00:12:54.233 In the second part, I discussed the
00:12:57.266 principles of secure communication in abstract terms,
00:13:00.533 talking about symmetric and public key encryption,
00:13:03.800 and how these are combined to give
00:13:07.033 hybrid encryption protocols. I spoke about digital
00:13:10.300 signatures to authenticate data, and about public
00:13:13.566 key infrastructure and certificate authorities.
00:13:16.000 I spoke about the Transport Layer Security
00:13:19.366 protocol, TLS 1.3, that instantiates hybrid encryption
00:13:22.700 and digital signatures into a concrete network
00:13:26.066 protocol, that secures web traffic and other applications.
00:13:29.200 And, finally, I’ve discussed some issues to
00:13:31.900 consider when writing networked applications.
00:13:35.066 Ensuring communications security is a difficult problem.
00:13:39.266 It’s technically difficult, because you need to
00:13:42.566 write extremely robust software, and need to
00:13:44.466 design secure network protocols that use sophisticated
00:13:46.900 cryptographic mechanisms. And it’s politically difficult,
00:13:51.666 because there are some extremely sensitive policy
00:13:54.333 questions around what information should be protected,
00:13:56.966 and against whom.
00:14:00.000 The TLS 1.3 protocol is the current
00:14:02.700 state-of-the-art in secure communications. In the next
00:14:06.466 lecture, we’ll move on to further discuss
00:14:08.566 its limitations, and some of the ways
00:14:11.000 in which people are trying to improve
00:14:12.566 network security and performance.

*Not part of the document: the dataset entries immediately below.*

-- pv_equiv track=rewrite | github.com/vijaykumarreddybandlapalli/Backend_Pracite | backend/day03(some basics programs)/ex1.py | distinct_final_strings
-- ===== SOURCE A (Python) =====
-- def flip_all(s):
--     return ''.join('1' if c == '0' else '0' for c in s)
--
-- def flip_odd(s):
--     return ''.join(s[i] if i % 2 == 0 else ('1' if s[i] == '0' else '0') for i in range(len(s)))
--
-- def flip_even(s):
--     return ''.join(('1' if s[i] == '0' else '0') if i % 2 == 0 else s[i] for i in range(len(s)))
--
-- def flip_3k1(s):
--     return ''.join(('1' if s[i] == '0' else '0') if (i - 1) % 3 == 0 else s[i] for i in range(len(s)))
--
-- def distinct_final_strings(N, M, operations):
--     initial_string = '1' * N  # Start with all '1's
--     current_strings = {initial_string}  # Use a set to store unique strings
--
--     for _ in range(M):
--         next_strings = set()  # Prepare for the next iteration
--         for s in current_strings:  # Iterate over current unique strings
--             for op in operations:
--                 if op == 1:
--                     next_strings.add(flip_all(s))
--                 elif op == 2:
--                     next_strings.add(flip_odd(s))
--                 elif op == 3:
--                     next_strings.add(flip_even(s))
--                 elif op == 4:
--                     next_strings.add(flip_3k1(s))
--         current_strings = next_strings  # Move to the next iteration's results
--
--     return len(current_strings)  # Return the count of unique strings
-- ===== SOURCE B (Python) =====
-- def _flip(s, op):
--     if op == 1:
--         return ''.join('1' if c == '0' else '0' for c in s)
--     if op == 2:
--         return ''.join(('1' if c == '0' else '0') if i % 2 == 1 else c for i, c in enumerate(s))
--     if op == 3:
--         return ''.join(('1' if c == '0' else '0') if i % 2 == 0 else c for i, c in enumerate(s))
--     # op == 4: positions i with (i-1) % 3 == 0, i.e. i % 3 == 1 for i >= 0
--     return ''.join(('1' if c == '0' else '0') if i % 3 == 1 else c for i, c in enumerate(s))
--
-- def distinct_final_strings(N, M, operations):
--     ops = [op for op in dict.fromkeys(operations) if 1 <= op <= 4]
--     cur = {'1' * max(N, 0)}
--     prev = None
--     k = 0
--     # The sequence of reachable-string sets becomes periodic with period 2 very
--     # quickly (each flip is an involution), so detect S_{k+1} == S_{k-1} and
--     # answer by the parity of the remaining steps instead of iterating M times.
--     while k < M:
--         nxt = {_flip(s, op) for s in cur for op in ops}
--         if nxt == prev:
--             return len(prev) if (M - k - 1) % 2 == 0 else len(cur)
--         prev, cur = cur, nxt
--         k += 1
--     return len(cur)
-- ===== Notes on version B (the rewrite author's own statement) =====
-- stated objective: alternative
-- what changed: Instead of iterating the set transformation M times, B deduplicates and filters the operations once and detects the period-2 cycle that the involutive flip operations force on the sequence of reachable-string sets (S_{k+1} == S_{k-1}), answering by the parity of the remaining steps.
import Mathlib
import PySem

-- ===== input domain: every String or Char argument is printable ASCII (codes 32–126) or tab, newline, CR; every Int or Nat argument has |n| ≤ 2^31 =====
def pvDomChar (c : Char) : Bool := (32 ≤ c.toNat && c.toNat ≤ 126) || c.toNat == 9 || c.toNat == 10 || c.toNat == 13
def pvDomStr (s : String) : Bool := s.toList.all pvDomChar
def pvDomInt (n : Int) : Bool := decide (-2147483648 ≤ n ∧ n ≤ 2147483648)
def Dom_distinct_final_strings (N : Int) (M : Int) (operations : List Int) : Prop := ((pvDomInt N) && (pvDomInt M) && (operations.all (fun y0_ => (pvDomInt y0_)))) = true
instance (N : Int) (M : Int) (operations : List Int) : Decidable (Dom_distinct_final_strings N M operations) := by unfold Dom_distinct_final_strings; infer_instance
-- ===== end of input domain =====

-- B is an alternative algorithm: instead of iterating the set transformation M times it detects the
-- period-2 cycle the (involutive) flip operations force on the sequence of reachable-string sets and
-- answers by the parity of the remaining steps; the operations are deduplicated and filtered once.
-- Python strings of '0'/'1' are modelled as List Char (the return value is an Int, so only Int/List Int cross the boundary).

-- ===== PORT A =====
def pvFlipAll (s : List Char) : List Char :=
  s.map (fun c => if c = '0' then '1' else '0')

def pvFlipOdd (s : List Char) : List Char :=
  s.zipIdx.map (fun ci => if ci.2 % 2 = 0 then ci.1 else (if ci.1 = '0' then '1' else '0'))

def pvFlipEven (s : List Char) : List Char :=
  s.zipIdx.map (fun ci => if ci.2 % 2 = 0 then (if ci.1 = '0' then '1' else '0') else ci.1)

-- Python's (i-1) % 3 with i = 0 is 2 (floor mod), hence the Int-valued PySem.Int.mod
def pvFlip3k1 (s : List Char) : List Char :=
  s.zipIdx.map (fun ci => if PySem.Int.mod ((ci.2 : Int) - 1) 3 = 0 then (if ci.1 = '0' then '1' else '0') else ci.1)

def pvStepA (operations : List Int) (cur : PySem.Set (List Char)) : PySem.Set (List Char) :=
  cur.foldl (fun acc s =>
    operations.foldl (fun acc op =>
      if op = 1 then PySem.Set.add acc (pvFlipAll s)
      else if op = 2 then PySem.Set.add acc (pvFlipOdd s)
      else if op = 3 then PySem.Set.add acc (pvFlipEven s)
      else if op = 4 then PySem.Set.add acc (pvFlip3k1 s)
      else acc) acc) PySem.Set.empty

-- 'for _ in range(M)': M iterations, no loop variable used (range is lazy in Python, so a countdown)
def pvIterA (operations : List Int) : Nat → PySem.Set (List Char) → PySem.Set (List Char)
  | 0, cur => cur
  | m+1, cur => pvIterA operations m (pvStepA operations cur)

def distinct_final_strings (N : Int) (M : Int) (operations : List Int) : Int :=
  let initial : List Char := List.replicate N.toNat '1'   -- '1' * N (clamps negatives, as Python does)
  let final := pvIterA operations M.toNat (PySem.Set.ofList [initial])
  PySem.Set.len final

-- ===== PORT B =====
def pvFlipB (op : Int) (s : List Char) : List Char :=
  if op = 1 then s.map (fun c => if c = '0' then '1' else '0')
  else if op = 2 then s.zipIdx.map (fun ci => if ci.2 % 2 = 1 then (if ci.1 = '0' then '1' else '0') else ci.1)
  else if op = 3 then s.zipIdx.map (fun ci => if ci.2 % 2 = 0 then (if ci.1 = '0' then '1' else '0') else ci.1)
  else s.zipIdx.map (fun ci => if ci.2 % 3 = 1 then (if ci.1 = '0' then '1' else '0') else ci.1)

def pvOpsB (operations : List Int) : List Int :=
  (PySem.List.dedup operations).filter (fun op => decide (1 ≤ op) && decide (op ≤ 4))

def pvStepB (ops : List Int) (cur : PySem.Set (List Char)) : PySem.Set (List Char) :=
  cur.foldl (fun acc s => ops.foldl (fun acc op => PySem.Set.add acc (pvFlipB op s)) acc) PySem.Set.empty

-- the while-loop: fuel = M - k remaining iterations; prev = S_{k-1} (None before the first step)
def pvLoopB (ops : List Int) : Nat → Option (PySem.Set (List Char)) → PySem.Set (List Char) → Int
  | 0, _, cur => PySem.Set.len cur
  | f+1, prev, cur =>
    let nxt := pvStepB ops cur
    match prev with
    | some p =>
        if PySem.Set.equal nxt p then
          (if f % 2 = 0 then PySem.Set.len p else PySem.Set.len cur)
        else pvLoopB ops f (some cur) nxt
    | none => pvLoopB ops f (some cur) nxt

def distinct_final_strings_alt (N : Int) (M : Int) (operations : List Int) : Int :=
  let ops := pvOpsB operations
  let initial : List Char := List.replicate (max N 0).toNat '1'
  pvLoopB ops M.toNat none (PySem.Set.ofList [initial])

-- ===== PRECONDITION & SPEC =====
def Spec_distinct_final_strings (N : Int) (M : Int) (operations : List Int) (out : Int) : Prop := out = distinct_final_strings_alt N M operations
instance (N : Int) (M : Int) (operations : List Int) (out : Int) : Decidable (Spec_distinct_final_strings N M operations out) := by unfold Spec_distinct_final_strings; infer_instance

-- ===== CLAIM (what is proved, stated in full; the proofs are below) =====
def Claim_equal_distinct_final_strings : Prop := ∀ (N : Int) (M : Int) (operations : List Int), Dom_distinct_final_strings N M operations → Spec_distinct_final_strings N M operations (distinct_final_strings N M operations)

-- ===== LEMMAS AND PROOFS =====

-- A's four branches as one optional map (none = the op is ignored)
def pvApplyOp (s : List Char) (op : Int) : Option (List Char) :=
  if op = 1 then some (pvFlipAll s)
  else if op = 2 then some (pvFlipOdd s)
  else if op = 3 then some (pvFlipEven s)
  else if op = 4 then some (pvFlip3k1 s)
  else none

Lecture 3 discussed secure communication. It started with a discussion of the need for security, and the issues with balancing security, privacy, and the needs of law enforcement, regulatory compliance for businesses, and the need to effectively manage networks. It then moved on to discus the principles by which secure communication can be achieved, via a mix of symmetric and public key encryption and digital signatures. And it outlined how these are used in the transport layer security protocol, TLS.
The focus of the discussion will be to check your understanding of the principles of security. How do symmetric and public key encryption work, and how are they combined in practice? And how do digital signatures work? The mathematics behind this work is outside the scope of this course, and will not be discussed, but the principles are important.
Discussion will also consider how does TLS use these techniques to ensure security. How does the TLS handshake work? What guarantees does TLS provide to applications? How does the use of 0-RTT session resumption change those guarantees and what benefits does it provide in exchange?
Finally, the discussion will also focus on the need to consider the different impacts of providing secure communication. There are clear benefits to providing security, but also some unexpected costs that can lead to tension between users, vendors, network operators, businesses and governments. The discussion will start to highlight some of these issues.